1. I saw two dedication services this weekend. In niether service was the child baptised, saved etc..........It was merely a promise by the church to the child and God to look out for its welfare, make sure he has a way to church if the parents stop coming, make sure the well-being of that child is there as far as food, clothes and anything else it needs. Its a pretty admirable thing within the church itself to promise to look out for each others kids In hopes that one day, the child may make its own decision

2. Theres a difference between a religious institution and a church......................just ask Jim Jones.....................


----------



## Spotlite

TheBishop said:


> You do not need obedience to get respect, but you can use discipline to get respect



Theres hundreds of children today in juvi or on probation that have no repect for anyone.................it all started with their disobedience and the lack of discipline by those in charge of the child. It takes both to make you or break you

You cant respect anything that you do not obey, and theres is no need for discipline if there is nothing there to obey or not obey...................what are you basing discipline on then?

Even in the work place, you respect your leaders and obey their instructions. The lack of obeying those instructions gets you disciplined.

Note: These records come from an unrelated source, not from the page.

-- pv_equiv track=rewrite | github.com/milamberr/HackBulgariaPython101 | week2/third.py | numbers_to_message
-- ===== SOURCE A (Python) =====
-- def group(lst):
--     current_group = [lst[0]]
--     result = []
--     for item in lst[1:]:
--         if item == current_group[0]:
--             current_group.append(item)
--         else:
--             result.append(current_group)
--             current_group = [item]
--     result.append(current_group)
--
--     return result
--
-- def numbers_to_message(pressed_sequence):
--     letters1 = 'abcdefghijklmno'
--     letters2 = 'pqrs'
--     letters3 = 'tuv'
--     letters4 = 'wxyz'
--     message = ''
--     cap = False
--     groups = group(pressed_sequence)
--     for x in groups:
--         letter = ''
--         if x[0] == 0:
--             message += ' '
--         elif x[0] == 1:
--             cap = True
--         else:
--             if x[0] != -1 and x[0] < 7:
--                 letter_inx = (x[0] - 2) * 3 + (len(x) - 1) % 3
--                 letter = letters1[letter_inx]
--             elif x[0] == 7:
--                 letter = letters2[(len(x) - 1) % 4]
--             elif x[0] == 8:
--                 letter = letters3[(len(x) - 1) % 3]
--             elif x[0] == 9:
--                 letter = letters4[(len(x) - 1) % 3]
--             if cap:
--                 letter = letter.upper()
--             message += letter
--             cap = False
--     return message
-- ===== SOURCE B (Python) =====
-- KEYPAD = {2: 'abc', 3: 'def', 4: 'ghi', 5: 'jkl', 6: 'mno', 7: 'pqrs', 8: 'tuv', 9: 'wxyz'}
--
-- def numbers_to_message(pressed_sequence):
--     message = ''
--     cap = False
--     digit = pressed_sequence[0]
--     count = 1
--     for d in pressed_sequence[1:]:
--         if d == digit:
--             count += 1
--         else:
--             message, cap = _flush(message, cap, digit, count)
--             digit, count = d, 1
--     message, cap = _flush(message, cap, digit, count)
--     return message
--
-- def _flush(message, cap, digit, count):
--     if digit == 0:
--         return message + ' ', cap
--     if digit == 1:
--         return message, True
--     letters = KEYPAD.get(digit, '')
--     ch = letters[(count - 1) % len(letters)] if letters else ''
--     if cap:
--         ch = ch.upper()
--     return message + ch, False
-- ===== Notes on version B (the rewrite author's own statement) =====
-- stated objective: simpler
-- what changed: B replaces A's two-phase design (build an explicit list-of-lists of equal runs with group(), then loop over the groups with a long if/elif letter-index chain over four string constants) by a single left-to-right pass that tracks the current digit and run length and flushes each completed run through one dict keypad table with a uniform (count-1) % len(letters) index.
-- intended difference: On inputs containing a digit -2 or -3 (A's letter index goes negative and Python's negative-index wraparound yields an accidental letter from 'abcdefghijklmno'; B appends no letter for an unknown digit) or a maximal run of 9s of length c with (c-1)%12 >= 3 (A indexes 'wxyz' with (c-1)%3 — a slip that makes 'z' unreachable — while B uses the intended (c-1)%4), B returns the intended decoding. — e.g. on numbers_to_message([9, 9, 9, 9]): A returns "w", B returns "z"
import Mathlib
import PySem

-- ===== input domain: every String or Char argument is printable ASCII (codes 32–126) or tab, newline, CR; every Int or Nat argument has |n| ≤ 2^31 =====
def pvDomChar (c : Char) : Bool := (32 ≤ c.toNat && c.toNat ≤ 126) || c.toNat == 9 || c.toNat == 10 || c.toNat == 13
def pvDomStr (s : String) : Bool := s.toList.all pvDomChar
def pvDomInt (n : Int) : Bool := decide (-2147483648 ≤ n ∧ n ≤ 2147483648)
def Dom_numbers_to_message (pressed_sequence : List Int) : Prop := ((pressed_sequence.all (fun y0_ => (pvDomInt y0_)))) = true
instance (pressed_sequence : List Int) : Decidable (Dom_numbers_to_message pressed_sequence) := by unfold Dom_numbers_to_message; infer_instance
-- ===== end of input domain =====

-- B decodes the T9 presses in ONE pass over run lengths with a dict keypad table instead of
-- A's explicit group() list-of-lists plus an if/elif letter-index chain (objective: simpler);
-- B intentionally differs where A's letter index wraps around (digits -2/-3) or A's '%3' slip
-- on the four-letter key 9 picks the wrong letter (see D_ below).


-- ===== PORT A =====
-- group(): current_group/result loop; current_group[0] read with pyGet? (it is never empty)
def pyGroupStep (st : List Int × List (List Int)) (item : Int) : List Int × List (List Int) :=
  if item = (PySem.List.pyGet? st.1 0).getD 0 then (st.1 ++ [item], st.2)
  else ([item], st.2 ++ [st.1])

-- lst[0] : none = IndexError on the empty list, excluded by Pre_
def pyGroup (lst : List Int) : List (List Int) :=
  let st := (PySem.List.slice lst (some 1) none).foldl pyGroupStep
      ([(PySem.List.pyGet? lst 0).getD 0], [])
  st.2 ++ [st.1]

-- body of A's 'for x in groups' loop; message carried as List Char (PySem string domain)
def aBody (st : List Char × Bool) (x : List Int) : List Char × Bool :=
  let h := (PySem.List.pyGet? x 0).getD 0
  if h = 0 then (st.1 ++ [' '], st.2)
  else if h = 1 then (st.1, true)
  else
    let letter : List Char :=
      if h ≠ -1 ∧ h < 7 then
        -- letters1[letter_inx] : none = IndexError (reached only for digits ≤ -4, excluded by Pre_)
        match PySem.Chars.pyGet? ['a','b','c','d','e','f','g','h','i','j','k','l','m','n','o']
            ((h - 2) * 3 + PySem.Int.mod ((x.length : Int) - 1) 3) with
        | some c => [c] | none => []
      else if h = 7 then
        match PySem.Chars.pyGet? ['p','q','r','s'] (PySem.Int.mod ((x.length : Int) - 1) 4) with
        | some c => [c] | none => []
      else if h = 8 then
        match PySem.Chars.pyGet? ['t','u','v'] (PySem.Int.mod ((x.length : Int) - 1) 3) with
        | some c => [c] | none => []
      else if h = 9 then
        match PySem.Chars.pyGet? ['w','x','y','z'] (PySem.Int.mod ((x.length : Int) - 1) 3) with
        | some c => [c] | none => []
      else []
    let letter := if st.2 then PySem.Chars.upper letter else letter
    (st.1 ++ letter, false)

def numbers_to_message (pressed_sequence : List Int) : String :=
  String.ofList ((pyGroup pressed_sequence).foldl aBody ([], false)).1

-- ===== PORT B =====
def bKeypad : PySem.Dict Int (List Char) :=
  PySem.Dict.mk
    [(2, ['a','b','c']), (3, ['d','e','f']), (4, ['g','h','i']), (5, ['j','k','l']),
     (6, ['m','n','o']), (7, ['p','q','r','s']), (8, ['t','u','v']), (9, ['w','x','y','z'])]

-- _flush(message, cap, digit, count)
def bFlush (message : List Char) (cap : Bool) (digit : Int) (count : Int) : List Char × Bool :=
  if digit = 0 then (message ++ [' '], cap)
  else if digit = 1 then (message, true)
  else
    let letters := (PySem.Dict.get? bKeypad digit).getD []
    let ch : List Char :=
      if letters ≠ [] then
        -- letters[(count-1) % len(letters)] is always in range (count ≥ 1, len > 0)
        match PySem.Chars.pyGet? letters (PySem.Int.mod (count - 1) (letters.length : Int)) with
        | some c => [c] | none => []
      else []
    let ch := if cap then PySem.Chars.upper ch else ch
    (message ++ ch, false)

-- the 'for d in pressed_sequence[1:]' loop plus the final flush
def bLoop (rest : List Int) (digit : Int) (count : Int) (message : List Char) (cap : Bool) :
    List Char × Bool :=
  match rest with
  | [] => bFlush message cap digit count
  | d :: rs =>
      if d = digit then bLoop rs digit (count + 1) message cap
      else
        let st := bFlush message cap digit count
        bLoop rs d 1 st.1 st.2

-- pressed_sequence[0] : none = IndexError on the empty list, excluded by Pre_
def numbers_to_message_alt (pressed_sequence : List Int) : String :=
  String.ofList
    (bLoop (PySem.List.slice pressed_sequence (some 1) none)
      ((PySem.List.pyGet? pressed_sequence 0).getD 0) 1 [] false).1

-- ===== PRECONDITION & SPEC =====
-- Pre_ excludes exactly the inputs where the Python A raises IndexError: the empty list
-- (lst[0]) and any list containing a digit ≤ -4 (letter index outside letters1).
def Pre_numbers_to_message (pressed_sequence : List Int) : Prop :=
  pressed_sequence ≠ [] ∧ ∀ d ∈ pressed_sequence, -3 ≤ d
instance (pressed_sequence : List Int) : Decidable (Pre_numbers_to_message pressed_sequence) := by
  unfold Pre_numbers_to_message; infer_instance

def pvWitness_numbers_to_message : List Int := [4, 4, 3, 1, 2, 0, 9, 9]

-- maximal equal runs of the input as (digit, run length) pairs — input inspection only
def pvRunsAux (d : Int) (c : Int) : List Int → List (Int × Int)
  | [] => [(d, c)]
  | x :: r => if x = d then pvRunsAux d (c + 1) r else (d, c) :: pvRunsAux x 1 r
def pvRuns : List Int → List (Int × Int)
  | [] => []
  | d :: r => pvRunsAux d 1 r

-- On inputs containing a digit -2 or -3 (A's letter index goes negative and Python's
-- negative-index wraparound yields an accidental letter; B appends no letter for an unknown
-- digit) or a maximal run of 9s of length c with (c-1)%12 ≥ 3 (A indexes 'wxyz' with
-- (c-1)%3, a slip making 'z' unreachable; B uses the intended (c-1)%4), B returns the
-- intended decoding.
def D_numbers_to_message (pressed_sequence : List Int) : Prop :=
  (-2 : Int) ∈ pressed_sequence ∨ (-3 : Int) ∈ pressed_sequence ∨
    ∃ p ∈ pvRuns pressed_sequence, p.1 = 9 ∧ 3 ≤ PySem.Int.mod (p.2 - 1) 12
instance (pressed_sequence : List Int) : Decidable (D_numbers_to_message pressed_sequence) := by
  unfold D_numbers_to_message; infer_instance

def Spec_numbers_to_message (pressed_sequence : List Int) (out : String) : Prop :=
  ¬ D_numbers_to_message pressed_sequence → out = numbers_to_message_alt pressed_sequence
instance (pressed_sequence : List Int) (out : String) :
    Decidable (Spec_numbers_to_message pressed_sequence out) := by
  unfold Spec_numbers_to_message; infer_instance

def pvDiffWitness_numbers_to_message : List Int := [9, 9, 9, 9]
def pvDiffWitnessOut_numbers_to_message : String × String := ("w", "z")

-- ===== CLAIM (what is proved, stated in full; the proofs are below) =====
def Claim_unchanged_numbers_to_message : Prop := ∀ (pressed_sequence : List Int), Dom_numbers_to_message pressed_sequence → Pre_numbers_to_message pressed_sequence → Spec_numbers_to_message pressed_sequence (numbers_to_message pressed_sequence)
def Claim_changed_numbers_to_message : Prop := Dom_numbers_to_message (pvDiffWitness_numbers_to_message) ∧ Pre_numbers_to_message (pvDiffWitness_numbers_to_message) ∧ D_numbers_to_message (pvDiffWitness_numbers_to_message) ∧ numbers_to_message (pvDiffWitness_numbers_to_message) = pvDiffWitnessOut_numbers_to_message.1 ∧ numbers_to_message_alt (pvDiffWitness_numbers_to_message) = pvDiffWitnessOut_numbers_to_message.2 ∧ pvDiffWitnessOut_numbers_to_message.1 ≠ pvDiffWitnessOut_numbers_to_message.2
lemma min2_go (f : String → Int) : ∀ (xs : List String) (m : String),
    ∃ z, (xs.foldl (min2Step f) (some m)) = some z ∧
      z ∈ m :: xs ∧ ∀ y ∈ m :: xs, ¬ BeatsP f y z := by
  intro xs
  induction xs with
  | nil =>
    intro m
    refine ⟨m, rfl, List.mem_singleton.mpr rfl, ?_⟩
    intro y hy
    rw [List.mem_singleton] at hy
    subst hy
    exact not_beats_self f y
  | cons x rest ih =>
    intro m
    rw [List.foldl_cons]
    by_cases hb : BeatsP f x m
    · rw [min2Step_some, if_pos ((beats_cond_iff f x m).mpr hb)]
      obtain ⟨z, hz, hzm, hall⟩ := ih x
      refine ⟨z, hz, ?_, ?_⟩
      · rcases List.mem_cons.mp hzm with h | h
        · exact h ▸ List.mem_cons_of_mem _ List.mem_cons_self
        · exact List.mem_cons_of_mem _ (List.mem_cons_of_mem _ h)
      · intro y hy
        rcases List.mem_cons.mp hy with rfl | hy'
        · have hmx : ¬ BeatsP f y x := by
            rw [not_beats_iff]
            rcases hb with h | ⟨h1, h2⟩
            · exact ⟨le_of_lt h, Or.inl h⟩
            · exact ⟨not_lt.mp h1, Or.inr (le_of_lt h2)⟩
          exact notbeats_trans f hmx (hall x List.mem_cons_self)
        · exact hall y hy'
    · rw [min2Step_some, if_neg (fun h => hb ((beats_cond_iff f x m).mp h))]
      obtain ⟨z, hz, hzm, hall⟩ := ih m
      refine ⟨z, hz, ?_, ?_⟩
      · rcases List.mem_cons.mp hzm with h | h
        · exact h ▸ List.mem_cons_self
        · exact List.mem_cons_of_mem _ (List.mem_cons_of_mem _ h)
      · intro y hy
        rcases List.mem_cons.mp hy with rfl | hy'
        · exact hall y List.mem_cons_self
        · rcases List.mem_cons.mp hy' with rfl | hy''
          · exact notbeats_trans f hb (hall m List.mem_cons_self)
          · exact hall y (List.mem_cons_of_mem _ hy'')

lemma min2_spec (f : String → Int) (xs : List String) (hne : xs ≠ []) :
    ∃ z, PySem.List.min2? xs (fun s => -(f s)) (fun s => s) = some z ∧
      z ∈ xs ∧ ∀ y ∈ xs, ¬ BeatsP f y z := by
  match xs with
  | [] => exact absurd rfl hne
  | x :: rest =>
    obtain ⟨z, hz, hzm, hall⟩ := min2_go f rest x
    refine ⟨z, ?_, hzm, hall⟩
    rw [min2?_eq_foldl, List.foldl_cons]
    exact hz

If they fail to discipline you for not obeying something, you loose your respect for them and see just how much you get away with.


----------



## TheBishop

Huntinfool said:


> Hello, Pot?  This is Kettle.....



Oh yeagh god also had a special message for you huntinfool.  Turkey hunters will be stuck in the most heinous of pergatory's.  It will be a forrest full of vocal birds that you can only get close enough to hear not see. There will be different seasons.  During deer, you will see nothing but turkey's, and during turkey you will see nothing but deer.


----------



## TheBishop

Spotlite said:


> Theres hundreds of children today in juvi or on probation that have no repect for anyone.................it all started with their disobedience and the lack of discipline by those in charge of the child. It takes both to make you or break you
> 
> You cant respect anything that you do not obey, and theres is no need for discipline if there is nothing there to obey or not obey...................what are you basing discipline on then?
> 
> Even in the work place, you respect your leaders and obey their instructions. The lack of obeying those instructions gets you disciplined.
> 
> If they fail to discipline you for not obeying something, you loose your respect for them and see just how much you get away with.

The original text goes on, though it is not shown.